#### Work instruction:
Return a copy of every line in the data below that contains "what".

START Source data

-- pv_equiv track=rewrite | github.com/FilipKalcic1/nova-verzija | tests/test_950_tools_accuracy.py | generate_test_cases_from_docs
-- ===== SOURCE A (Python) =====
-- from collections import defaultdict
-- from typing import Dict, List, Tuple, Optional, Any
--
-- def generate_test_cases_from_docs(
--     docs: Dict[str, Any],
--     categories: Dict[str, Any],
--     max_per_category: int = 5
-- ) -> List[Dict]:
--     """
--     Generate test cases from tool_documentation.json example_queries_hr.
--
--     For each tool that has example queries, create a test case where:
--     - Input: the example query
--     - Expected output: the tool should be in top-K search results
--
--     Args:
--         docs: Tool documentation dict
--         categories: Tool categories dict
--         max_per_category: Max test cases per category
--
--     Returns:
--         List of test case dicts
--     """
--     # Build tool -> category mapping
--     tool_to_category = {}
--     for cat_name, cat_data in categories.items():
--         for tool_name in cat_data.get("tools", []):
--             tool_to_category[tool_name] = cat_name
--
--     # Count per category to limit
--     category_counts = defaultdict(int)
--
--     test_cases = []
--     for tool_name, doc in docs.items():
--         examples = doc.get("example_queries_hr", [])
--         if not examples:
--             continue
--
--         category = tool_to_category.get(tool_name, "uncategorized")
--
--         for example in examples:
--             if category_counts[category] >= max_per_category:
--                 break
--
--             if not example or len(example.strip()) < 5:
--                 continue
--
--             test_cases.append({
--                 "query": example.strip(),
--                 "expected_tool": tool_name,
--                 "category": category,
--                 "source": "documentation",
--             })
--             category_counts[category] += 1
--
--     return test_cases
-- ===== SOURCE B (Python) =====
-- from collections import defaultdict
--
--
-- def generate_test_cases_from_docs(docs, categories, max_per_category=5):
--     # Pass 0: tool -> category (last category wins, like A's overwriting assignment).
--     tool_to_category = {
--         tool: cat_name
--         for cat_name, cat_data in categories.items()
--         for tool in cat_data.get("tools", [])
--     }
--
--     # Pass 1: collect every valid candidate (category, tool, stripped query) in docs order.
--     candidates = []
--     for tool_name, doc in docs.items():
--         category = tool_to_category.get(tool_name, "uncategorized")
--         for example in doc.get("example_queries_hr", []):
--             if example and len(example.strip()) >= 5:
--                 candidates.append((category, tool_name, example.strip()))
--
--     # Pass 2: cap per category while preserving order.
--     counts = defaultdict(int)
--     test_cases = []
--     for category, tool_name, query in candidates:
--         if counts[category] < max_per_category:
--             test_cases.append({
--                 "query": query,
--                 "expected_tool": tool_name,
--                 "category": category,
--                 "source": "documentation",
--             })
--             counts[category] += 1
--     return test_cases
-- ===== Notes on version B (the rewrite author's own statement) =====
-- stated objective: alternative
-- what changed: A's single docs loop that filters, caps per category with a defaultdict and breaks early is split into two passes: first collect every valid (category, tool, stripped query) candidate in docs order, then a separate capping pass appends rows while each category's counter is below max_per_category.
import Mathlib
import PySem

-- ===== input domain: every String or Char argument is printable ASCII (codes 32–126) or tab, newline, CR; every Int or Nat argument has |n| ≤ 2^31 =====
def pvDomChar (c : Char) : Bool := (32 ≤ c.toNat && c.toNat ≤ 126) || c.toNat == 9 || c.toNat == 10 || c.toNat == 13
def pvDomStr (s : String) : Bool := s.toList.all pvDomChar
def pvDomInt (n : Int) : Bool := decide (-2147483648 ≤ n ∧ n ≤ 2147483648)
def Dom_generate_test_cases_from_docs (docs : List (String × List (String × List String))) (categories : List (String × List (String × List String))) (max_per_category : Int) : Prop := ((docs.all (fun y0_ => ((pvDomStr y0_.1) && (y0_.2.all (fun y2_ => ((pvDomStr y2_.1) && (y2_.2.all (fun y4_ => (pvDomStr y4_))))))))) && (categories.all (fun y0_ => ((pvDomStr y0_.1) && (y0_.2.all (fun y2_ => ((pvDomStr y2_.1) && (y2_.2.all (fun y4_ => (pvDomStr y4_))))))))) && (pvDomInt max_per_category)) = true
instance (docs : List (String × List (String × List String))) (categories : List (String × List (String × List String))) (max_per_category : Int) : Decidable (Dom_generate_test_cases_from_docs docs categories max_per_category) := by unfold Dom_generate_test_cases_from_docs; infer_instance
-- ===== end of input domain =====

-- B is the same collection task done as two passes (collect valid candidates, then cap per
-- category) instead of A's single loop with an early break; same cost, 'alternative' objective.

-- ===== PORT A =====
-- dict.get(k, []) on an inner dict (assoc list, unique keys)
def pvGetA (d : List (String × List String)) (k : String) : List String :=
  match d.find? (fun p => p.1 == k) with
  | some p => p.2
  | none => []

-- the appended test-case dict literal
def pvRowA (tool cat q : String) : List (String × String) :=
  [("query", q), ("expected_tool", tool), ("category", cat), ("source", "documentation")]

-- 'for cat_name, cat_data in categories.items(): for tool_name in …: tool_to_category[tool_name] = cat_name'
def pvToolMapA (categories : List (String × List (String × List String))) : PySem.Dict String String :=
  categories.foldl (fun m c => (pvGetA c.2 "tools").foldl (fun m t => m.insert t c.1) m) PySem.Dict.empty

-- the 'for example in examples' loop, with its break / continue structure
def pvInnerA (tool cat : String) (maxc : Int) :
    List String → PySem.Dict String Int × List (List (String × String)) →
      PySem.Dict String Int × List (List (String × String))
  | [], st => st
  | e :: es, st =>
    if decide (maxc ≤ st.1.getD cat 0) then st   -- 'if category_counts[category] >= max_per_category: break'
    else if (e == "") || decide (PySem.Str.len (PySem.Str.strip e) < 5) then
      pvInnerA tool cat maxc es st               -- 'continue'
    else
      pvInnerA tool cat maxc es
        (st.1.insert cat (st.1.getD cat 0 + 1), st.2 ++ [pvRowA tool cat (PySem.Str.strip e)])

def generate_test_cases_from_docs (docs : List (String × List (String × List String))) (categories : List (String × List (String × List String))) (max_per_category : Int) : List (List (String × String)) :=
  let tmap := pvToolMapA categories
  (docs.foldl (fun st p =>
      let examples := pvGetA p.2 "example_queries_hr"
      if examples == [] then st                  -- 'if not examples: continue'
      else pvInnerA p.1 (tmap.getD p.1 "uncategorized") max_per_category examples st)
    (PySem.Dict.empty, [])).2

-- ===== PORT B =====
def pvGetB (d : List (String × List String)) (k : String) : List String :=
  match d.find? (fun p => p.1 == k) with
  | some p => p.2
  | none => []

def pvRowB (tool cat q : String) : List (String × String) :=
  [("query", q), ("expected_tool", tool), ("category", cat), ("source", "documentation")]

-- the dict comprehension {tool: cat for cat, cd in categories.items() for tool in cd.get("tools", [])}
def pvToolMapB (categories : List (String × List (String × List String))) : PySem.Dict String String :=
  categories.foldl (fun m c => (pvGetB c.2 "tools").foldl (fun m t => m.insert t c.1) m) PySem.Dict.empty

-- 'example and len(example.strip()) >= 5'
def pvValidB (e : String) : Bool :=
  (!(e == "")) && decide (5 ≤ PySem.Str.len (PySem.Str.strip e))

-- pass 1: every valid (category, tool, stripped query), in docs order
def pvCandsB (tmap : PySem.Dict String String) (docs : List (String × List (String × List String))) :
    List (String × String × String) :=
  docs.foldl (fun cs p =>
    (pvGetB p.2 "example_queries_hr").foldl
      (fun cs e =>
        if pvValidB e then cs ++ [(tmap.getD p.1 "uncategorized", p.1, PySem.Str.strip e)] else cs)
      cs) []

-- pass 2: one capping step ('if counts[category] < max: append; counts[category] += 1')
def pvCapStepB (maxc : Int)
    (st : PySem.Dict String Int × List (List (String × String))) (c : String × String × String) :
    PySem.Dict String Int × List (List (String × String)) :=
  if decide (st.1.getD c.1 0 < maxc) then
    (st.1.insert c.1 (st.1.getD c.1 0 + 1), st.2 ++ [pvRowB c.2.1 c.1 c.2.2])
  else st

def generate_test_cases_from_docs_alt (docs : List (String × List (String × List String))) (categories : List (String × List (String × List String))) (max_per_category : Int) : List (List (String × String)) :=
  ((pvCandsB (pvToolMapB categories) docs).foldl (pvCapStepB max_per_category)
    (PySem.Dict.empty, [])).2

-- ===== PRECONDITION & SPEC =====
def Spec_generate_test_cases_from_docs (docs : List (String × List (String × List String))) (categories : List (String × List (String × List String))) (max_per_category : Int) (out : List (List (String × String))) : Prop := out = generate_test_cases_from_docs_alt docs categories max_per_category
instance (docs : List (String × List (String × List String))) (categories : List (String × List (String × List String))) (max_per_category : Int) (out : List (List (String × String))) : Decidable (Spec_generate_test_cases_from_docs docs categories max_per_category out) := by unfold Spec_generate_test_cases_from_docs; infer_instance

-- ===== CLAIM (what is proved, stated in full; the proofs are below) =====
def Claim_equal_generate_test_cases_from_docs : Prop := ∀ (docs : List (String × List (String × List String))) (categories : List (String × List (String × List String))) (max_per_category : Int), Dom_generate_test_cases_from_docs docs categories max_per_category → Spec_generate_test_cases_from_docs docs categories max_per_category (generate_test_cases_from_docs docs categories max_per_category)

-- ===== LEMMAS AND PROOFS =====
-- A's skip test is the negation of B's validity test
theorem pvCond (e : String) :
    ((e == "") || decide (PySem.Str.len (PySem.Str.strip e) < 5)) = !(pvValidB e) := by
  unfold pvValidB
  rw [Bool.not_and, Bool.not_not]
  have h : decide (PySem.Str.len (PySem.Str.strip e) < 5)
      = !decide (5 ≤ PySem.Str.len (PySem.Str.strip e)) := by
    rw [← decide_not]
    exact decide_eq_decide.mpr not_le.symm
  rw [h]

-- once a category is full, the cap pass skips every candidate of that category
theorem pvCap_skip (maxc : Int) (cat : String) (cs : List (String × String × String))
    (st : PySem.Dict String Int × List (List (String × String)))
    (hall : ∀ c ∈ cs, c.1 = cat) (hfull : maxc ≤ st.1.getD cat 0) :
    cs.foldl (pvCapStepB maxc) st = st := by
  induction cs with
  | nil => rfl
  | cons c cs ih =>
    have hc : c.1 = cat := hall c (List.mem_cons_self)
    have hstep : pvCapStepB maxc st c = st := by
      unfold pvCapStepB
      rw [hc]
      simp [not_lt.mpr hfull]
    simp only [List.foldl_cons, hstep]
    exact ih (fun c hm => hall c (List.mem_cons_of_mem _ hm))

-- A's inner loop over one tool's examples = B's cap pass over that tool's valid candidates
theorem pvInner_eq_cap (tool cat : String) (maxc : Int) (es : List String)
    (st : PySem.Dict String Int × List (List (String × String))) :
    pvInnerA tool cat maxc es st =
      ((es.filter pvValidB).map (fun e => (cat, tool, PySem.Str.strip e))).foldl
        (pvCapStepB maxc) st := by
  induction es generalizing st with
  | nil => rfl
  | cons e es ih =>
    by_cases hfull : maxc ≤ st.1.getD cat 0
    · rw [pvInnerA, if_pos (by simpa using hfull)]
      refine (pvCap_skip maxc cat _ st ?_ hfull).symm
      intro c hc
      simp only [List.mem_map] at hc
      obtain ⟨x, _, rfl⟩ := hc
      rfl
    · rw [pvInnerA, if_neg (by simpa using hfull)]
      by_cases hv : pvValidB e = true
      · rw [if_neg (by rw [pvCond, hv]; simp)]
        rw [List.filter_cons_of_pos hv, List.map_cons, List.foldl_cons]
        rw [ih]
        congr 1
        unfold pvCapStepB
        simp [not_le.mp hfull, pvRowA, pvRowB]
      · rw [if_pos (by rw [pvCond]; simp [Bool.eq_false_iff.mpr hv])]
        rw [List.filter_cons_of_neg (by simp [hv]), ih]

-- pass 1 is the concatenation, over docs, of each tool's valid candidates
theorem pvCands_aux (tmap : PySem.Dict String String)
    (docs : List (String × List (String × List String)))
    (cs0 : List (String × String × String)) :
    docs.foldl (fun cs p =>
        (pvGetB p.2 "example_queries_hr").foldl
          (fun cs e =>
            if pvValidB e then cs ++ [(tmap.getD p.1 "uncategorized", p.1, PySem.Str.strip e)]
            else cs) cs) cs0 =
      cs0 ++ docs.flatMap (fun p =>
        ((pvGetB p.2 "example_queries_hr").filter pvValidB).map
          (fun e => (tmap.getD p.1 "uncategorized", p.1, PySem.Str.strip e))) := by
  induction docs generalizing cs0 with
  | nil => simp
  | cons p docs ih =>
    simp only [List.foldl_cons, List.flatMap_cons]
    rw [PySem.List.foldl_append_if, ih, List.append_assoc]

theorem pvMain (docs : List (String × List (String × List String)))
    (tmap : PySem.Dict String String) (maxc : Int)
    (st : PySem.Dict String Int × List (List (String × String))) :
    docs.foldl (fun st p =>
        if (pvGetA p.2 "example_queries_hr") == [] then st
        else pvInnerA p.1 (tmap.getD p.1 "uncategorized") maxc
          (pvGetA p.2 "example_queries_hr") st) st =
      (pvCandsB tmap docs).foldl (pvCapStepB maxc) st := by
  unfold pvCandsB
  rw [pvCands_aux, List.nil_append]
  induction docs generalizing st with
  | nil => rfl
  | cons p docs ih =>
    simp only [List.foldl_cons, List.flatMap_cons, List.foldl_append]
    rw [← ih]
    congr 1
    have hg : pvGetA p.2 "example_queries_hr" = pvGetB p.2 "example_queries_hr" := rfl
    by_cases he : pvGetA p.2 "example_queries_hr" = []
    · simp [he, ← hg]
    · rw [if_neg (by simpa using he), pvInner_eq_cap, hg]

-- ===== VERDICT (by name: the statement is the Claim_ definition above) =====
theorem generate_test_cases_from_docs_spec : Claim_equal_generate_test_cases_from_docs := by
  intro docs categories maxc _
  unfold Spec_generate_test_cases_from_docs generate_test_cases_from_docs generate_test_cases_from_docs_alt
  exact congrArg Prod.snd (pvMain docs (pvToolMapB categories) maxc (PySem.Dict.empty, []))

END Source data

#### Solution to the problem:
-- what changed: A's single docs loop that filters, caps per category with a defaultdict and breaks early is split into two passes: first collect every valid (category, tool, stripped query) candidate in docs order, then a separate capping pass appends rows while each category's counter is below max_per_category.
-- ===== CLAIM (what is proved, stated in full; the proofs are below) =====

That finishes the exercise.